Abstract

Lysosomes are dynamic organelles most notably known as the terminal compartments of the endocytic and autophagy pathways in eukaryotic cells. However, lysosome function is not simply for the elimination and catabolism of biomaterials. Rather lysosomes have emerged as critical and dynamic signaling hubs via their ability to sense and provide nutrients, and communicate this information to biosynthetic or metabolic processes. Lysosome physiology relies on membrane transporter activity, best signified by loss-of-function mutations linked to lysosomal storage disorders. These include nutrient transporter proteins that export products of catabolism to the cytoplasm for cellular reuse, as well as Ca2+ pumps and transporters important for signaling, and transporters for metal storage and homeostasis. Eukaryotic cells, and their lysosomes, undergo continuous renovation to clear damaged or unused proteins or to alter their proteome accommodating functional changes in response to the environment, physiological cues, or aging. Despite the importance of lysosomal transporters to cell physiology, little is known about their lifetimes and it remains unclear how they are degraded.

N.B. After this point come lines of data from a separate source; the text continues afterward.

-- pv_equiv track=rewrite | github.com/ShiroKatsuya/Calista-Research-LLMs-Working-Together-with-Moddel-Context-Protocol-MCP | minions/minion copy 2.py | _emphasize_worker_response
-- ===== SOURCE A (Python) =====
-- def _emphasize_worker_response(response: str) -> str:
--     """Add emphasis and prefixes to worker responses to distinguish them."""
--     # Ensure response has supervisor prefix
--     if not response.startswith("@Supervisor:"):
--         emphasized_response = "@Supervisor: " + response
--     else:
--         emphasized_response = response
--
--     # Highlight worker's direct thoughts with bold markers
--     thought_phrases = [
--         "I think", "In my opinion", "my analysis", "From my perspective",
--         "My understanding is", "I believe", "I'd suggest", "I propose",
--         "my view", "my interpretation", "I'm thinking", "I disagree", "I agree"
--     ]
--
--     for phrase in thought_phrases:
--         if phrase in emphasized_response:
--             emphasized_response = emphasized_response.replace(phrase, f"⚡ {phrase}")
--
--     return emphasized_response
-- ===== SOURCE B (Python) =====
-- _THOUGHT_PHRASES = [
--     "I think", "In my opinion", "my analysis", "From my perspective",
--     "My understanding is", "I believe", "I'd suggest", "I propose",
--     "my view", "my interpretation", "I'm thinking", "I disagree", "I agree"
-- ]
--
--
-- def _emphasize_worker_response(response: str) -> str:
--     """Add emphasis and prefixes to worker responses to distinguish them."""
--     if not response.startswith("@Supervisor:"):
--         response = "@Supervisor: " + response
--     # Single left-to-right pass: at each position mark the first phrase that
--     # starts there (no two phrases can overlap), instead of one full
--     # replace-scan per phrase.
--     out = []
--     i = 0
--     n = len(response)
--     while i < n:
--         for p in _THOUGHT_PHRASES:
--             if response.startswith(p, i):
--                 out.append("\u26a1 " + p)
--                 i += len(p)
--                 break
--         else:
--             out.append(response[i])
--             i += 1
--     return "".join(out)
-- ===== Notes on version B (the rewrite author's own statement) =====
-- stated objective: alternative
-- what changed: Replaces thirteen sequential full-string replace passes (one per thought phrase) by a single left-to-right scan that, at each position, marks the first phrase starting there and skips past it; correct because no phrase overlaps or contains another.
import Mathlib
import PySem

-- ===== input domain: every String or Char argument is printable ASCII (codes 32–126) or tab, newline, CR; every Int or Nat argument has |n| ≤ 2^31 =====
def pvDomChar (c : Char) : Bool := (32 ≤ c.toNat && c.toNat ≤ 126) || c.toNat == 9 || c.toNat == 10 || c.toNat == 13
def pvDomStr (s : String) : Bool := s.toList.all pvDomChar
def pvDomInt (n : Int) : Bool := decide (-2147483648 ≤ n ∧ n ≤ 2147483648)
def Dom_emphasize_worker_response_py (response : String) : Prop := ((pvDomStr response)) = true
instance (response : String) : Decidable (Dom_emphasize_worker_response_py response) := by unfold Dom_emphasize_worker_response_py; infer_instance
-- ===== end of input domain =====

-- B replaces A's thirteen sequential full-string `replace` passes by ONE left-to-right pass
-- that marks, at each position, the first phrase starting there (objective: alternative;
-- no phrase overlaps another, so the marked spans are identical).

-- ===== PORT A =====
def pvPhrases : List String :=
  ["I think", "In my opinion", "my analysis", "From my perspective",
   "My understanding is", "I believe", "I'd suggest", "I propose",
   "my view", "my interpretation", "I'm thinking", "I disagree", "I agree"]

def emphasize_worker_response_py (response : String) : String :=
  let emphasized :=
    if !(PySem.Str.startswith response "@Supervisor:") then "@Supervisor: " ++ response
    else response
  pvPhrases.foldl (fun acc phrase =>
    if PySem.Str.isIn phrase acc then PySem.Str.replace acc phrase ("⚡ " ++ phrase)
    else acc) emphasized

-- ===== PORT B =====
def pvMark : List Char := ['⚡', ' ']

-- single pass over the characters; at each position the FIRST phrase that starts there is
-- marked and skipped (exact for this phrase list: all phrases are nonempty, so
-- `t.drop (p.length - 1)` is `(c :: t).drop p.length`, the text after the match)
def pvScan (ps : List (List Char)) : List Char → List Char
  | [] => []
  | c :: t =>
    match ps.find? (fun p => p.isPrefixOf (c :: t)) with
    | some p => pvMark ++ p ++ pvScan ps (t.drop (p.length - 1))
    | none => c :: pvScan ps t
termination_by s => s.length
decreasing_by
  · simp only [List.length_drop, List.length_cons]; omega
  · simp

def emphasize_worker_response_py_alt (response : String) : String :=
  let emphasized :=
    if !(PySem.Str.startswith response "@Supervisor:") then "@Supervisor: " ++ response
    else response
  String.ofList (pvScan (pvPhrases.map String.toList) emphasized.toList)

-- ===== PRECONDITION & SPEC =====
def Spec_emphasize_worker_response_py (response : String) (out : String) : Prop := out = emphasize_worker_response_py_alt response
instance (response : String) (out : String) : Decidable (Spec_emphasize_worker_response_py response out) := by unfold Spec_emphasize_worker_response_py; infer_instance

-- ===== CLAIM (what is proved, stated in full; the proofs are below) =====
def Claim_equal_emphasize_worker_response_py : Prop := ∀ (response : String), Dom_emphasize_worker_response_py response → Spec_emphasize_worker_response_py response (emphasize_worker_response_py response)

-- ===== LEMMAS AND PROOFS =====

-- no alignment of q against p (q starting j chars into p, j ≠ 0 unless p ≠ q) is consistent
abbrev pvGood (p q : List Char) : Prop :=
  ∀ j, j < p.length → (j ≠ 0 ∨ p ≠ q) → ¬ (q <+: p.drop j ∨ p.drop j <+: q)

lemma pvScan_nil_arg (ps : List (List Char)) : pvScan ps [] = [] := by
  rw [pvScan]

lemma pvScan_cons_none (ps : List (List Char)) (c : Char) (t : List Char)
    (h : ps.find? (fun p => p.isPrefixOf (c :: t)) = none) :
    pvScan ps (c :: t) = c :: pvScan ps t := by
  rw [pvScan, h]

lemma pvScan_cons_some (ps : List (List Char)) (c : Char) (t : List Char) (p : List Char)
    (h : ps.find? (fun p => p.isPrefixOf (c :: t)) = some p) :
    pvScan ps (c :: t) = pvMark ++ p ++ pvScan ps (t.drop (p.length - 1)) := by
  rw [pvScan, h]

lemma pvScan_nil (s : List Char) : pvScan [] s = s := by
  induction s with
  | nil => exact pvScan_nil_arg _
  | cons c t ih => rw [pvScan_cons_none _ _ _ (by simp)]; rw [ih]

lemma pvDrop_shift (p : List Char) (c : Char) (t : List Char) (h : p ≠ []) :
    t.drop (p.length - 1) = (c :: t).drop p.length := by
  cases p with
  | nil => exact absurd rfl h
  | cons a l => simp

lemma pvPrefix_append_cases (a x y : List Char) (h : a <+: x ++ y) : a <+: x ∨ x <+: a :=
  List.prefix_or_prefix_of_prefix h (List.prefix_append x y)

lemma pvScan_append (Q : List (List Char)) (x r : List Char)
    (h : ∀ i < x.length, ∀ q ∈ Q, ¬ q <+: (x ++ r).drop i) :
    pvScan Q (x ++ r) = x ++ pvScan Q r := by
  induction x with
  | nil => simp
  | cons c x' ih =>
    have hn : Q.find? (fun p => p.isPrefixOf (c :: (x' ++ r))) = none := by
      rw [List.find?_eq_none]
      intro q hq
      simp only [List.isPrefixOf_iff_prefix]
      intro hpre
      exact h 0 (by simp) q hq (by simpa using hpre)
    have ih' := ih (fun i hi q hq hpre =>
      h (i + 1) (by simpa using Nat.succ_lt_succ hi) q hq (by simpa using hpre))
    rw [List.cons_append, pvScan_cons_none _ _ _ hn, ih']
    rfl

lemma pvFind_pos (p s : List Char) (h : p <+: s) :
    [p].find? (fun p' => p'.isPrefixOf s) = some p := by
  rw [List.find?_cons, List.isPrefixOf_iff_prefix.mpr h]

lemma pvFind_neg (p s : List Char) (h : ¬ p <+: s) :
    [p].find? (fun p' => p'.isPrefixOf s) = none := by
  have hb : p.isPrefixOf s = false := by
    cases hcb : p.isPrefixOf s with
    | false => rfl
    | true => exact absurd (List.isPrefixOf_iff_prefix.mp hcb) h
  rw [List.find?_cons, hb]
  rfl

Here, I used Saccharomyces cerevisiae and its vacuolar lysosome as models to study lysosomal transporter lifetimes and discovered a new cellular protein degradation pathway, the IntraLumenal Fragment (ILF) pathway: During membrane fusion events between lysosomes, transporters are selectively labeled for recognition and sorting by the fusion protein machinery into an area of membrane spanning the apposed organelles. Upon fusion, this membrane and proteins embedded within it are internalized into the lumen as a byproduct for degradation by hydrolases. I find the ILF pathway selectively degrades lysosomal transporters when misfolded, in response to TOR signaling or changes in substrate levels. I also find that protein clients are not limited to lysosomal transporters, as this pathway degrades internalized surface membrane proteins that bypass entry into the canonical MultiVesicular Body pathway, which was previously thought to be the exclusive mechanism for selective surface protein degradation. Finally, I find the ILF pathway cooperates with a second, independent protein degradation pathway, the vReD pathway, to change the lysosomal membrane proteome. The underlying machinery and transporters studied are evolutionarily conserved, suggesting the ILF pathway contributes to lysosome physiology in all eukaryotic cells.